Testimony to the Senate Insurance & Financial Institutions Committee on Senate Bill 24

February 28, 2017

Kalitha Williams argues bill exposes Ohio consumers to risky installment loans

My name is Kalitha Williams and I am the policy liaison for asset building at Policy Matters Ohio, a nonprofit, nonpartisan organization with the mission of creating a more prosperous, equitable, sustainable and inclusive Ohio. My work centers on household financial stability and consumer protection issues in Ohio. I also convene Ohio CASH, a statewide coalition of organizations focused on improving the financial and economic conditions for low- and moderate-income families and communities in the state. I testify today to express concerns with the legislation and ask for specific bill amendments to protect Ohio consumers.

Ohio has an unfortunate history with payday lending. Payday lending was authorized in Ohio by the Check Cashing Loan Act in 1996. Eleven years later, the industry ballooned from 107 stores to 1,638.[1] In 2008, the Ohio General Assembly and Ohio voters, through legislation and a statewide ballot initiative, overwhelmingly decided to limit payday lending by creating the Ohio Short-Term Loan Act. Despite the best efforts of legislators, consumer advocates and Ohio voters, payday lending grew and became more profitable to the detriment of vulnerable families.

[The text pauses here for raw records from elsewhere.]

-- B's outer loop equals the modify-fold over the remaining pvBPairs, given that the
-- assigned set records exactly the columns matched by some table of the prefix ps
theorem pvOuterB_eq (columns : List String) (ts : List String) (ps : List String)
    (d : PySem.Dict String (List String)) (S : PySem.Set Int)
    (hinv : ∀ p ∈ PySem.List.enumerate columns 0,
      PySem.Set.contains S p.1 = (ps.find? (fun t' => pvMatchesB p.2 t')).isSome) :
    (ts.foldl (fun st t => (PySem.List.enumerate columns 0).foldl (pvStepB t) st) (d, S)).1
      = (pvBPairs columns ps ts).foldl (fun d p => d.modify p.1 [] (fun l => l ++ [p.2])) d := by
  induction ts generalizing ps d S with
  | nil => simp [pvBPairs]
  | cons t ts ih =>
    have hnd : ((PySem.List.enumerate columns 0).map Prod.fst).Nodup := by
      rw [PySem.List.map_fst_enumerate]
      exact PySem.List.nodup_pyRange_one 0 (0 + columns.length)
    simp only [List.foldl_cons, pvBPairs]
    rw [pvInnerB_eq t (fun c => (ps.find? (fun t' => pvMatchesB c t')).isSome) _ d S hinv hnd,
      List.foldl_append]
    have hinv' : ∀ p ∈ PySem.List.enumerate columns 0,
        PySem.Set.contains
          (S ++ ((PySem.List.enumerate columns 0).filter
            (fun p => !(ps.find? (fun t' => pvMatchesB p.2 t')).isSome && pvMatchesB p.2 t)).map
              Prod.fst) p.1
          = ((ps ++ [t]).find? (fun t' => pvMatchesB p.2 t')).isSome := by
      intro p hp
      have hSmem : p.1 ∈ S ↔ (ps.find? (fun t' => pvMatchesB p.2 t')).isSome = true := by
        rw [← PySem.Set.contains_iff, hinv p hp]
      have hFmem := pvMemFstFilter _ hnd
        (fun p => !(ps.find? (fun t' => pvMatchesB p.2 t')).isSome && pvMatchesB p.2 t) p hp
      rw [Bool.eq_iff_iff, PySem.Set.contains_iff, List.mem_append, List.find?_append]
      cases h1 : ps.find? (fun t' => pvMatchesB p.2 t') with
      | some v => exact iff_of_true (Or.inl (hSmem.mpr (by simp [h1]))) (by simp [h1])
      | none =>
        cases h2 : pvMatchesB p.2 t with
        | true =>
          exact iff_of_true (Or.inr (hFmem.mpr (by simp [h1, h2])))
            (by simp [h1, h2, List.find?_cons])
        | false =>
          refine iff_of_false ?_ (by simp [h1, h2, List.find?_cons])
          rintro (h | h)
          · exact absurd (hSmem.mp h) (by simp [h1])
          · have := hFmem.mp h
            simp [h1, h2] at this
    rw [ih (ps ++ [t]) _ _ hinv']
    congr 1
    rw [pvChunkFold t
        (fun c => !(ps.find? (fun t' => pvMatchesB c t')).isSome && pvMatchesB c t) columns 0,
      pvMapFold t]
    have hpred : (fun c => (ps.find? (fun t' => pvMatchesB c t')).isNone && pvMatchesB c t)
        = (fun c => !(ps.find? (fun t' => pvMatchesB c t')).isSome && pvMatchesB c t) := by
      funext c
      cases h : ps.find? (fun t' => pvMatchesB c t') <;> simp [h]
    rw [hpred]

Not only do Ohio payday lenders continue to charge some of the highest interest rates in the country, typically at 677 percent[2] , but each year more than $500 million in payday lending fees are drained from family budgets and the Ohio economy.[3]

Many payday loan companies are starting to offer installment loans. The loans are designed to appear less harmful, but are still exploitative to financially vulnerable families. Installment loans have longer loan periods ­­— many stretching longer than a month. They have larger loan amounts that range from a few hundred to several thousand dollars. Many charge high interest rates. They often include a slew of fees such as credit investigation fees, origination fees and fees for junk add-on products. These make the loans more expensive, increase the borrower’s debt load and make it more difficult for the loan to be repaid without reborrowing. Industry and state regulator data show that like payday loans, repeat lending is pervasive in the installment loan market.[4]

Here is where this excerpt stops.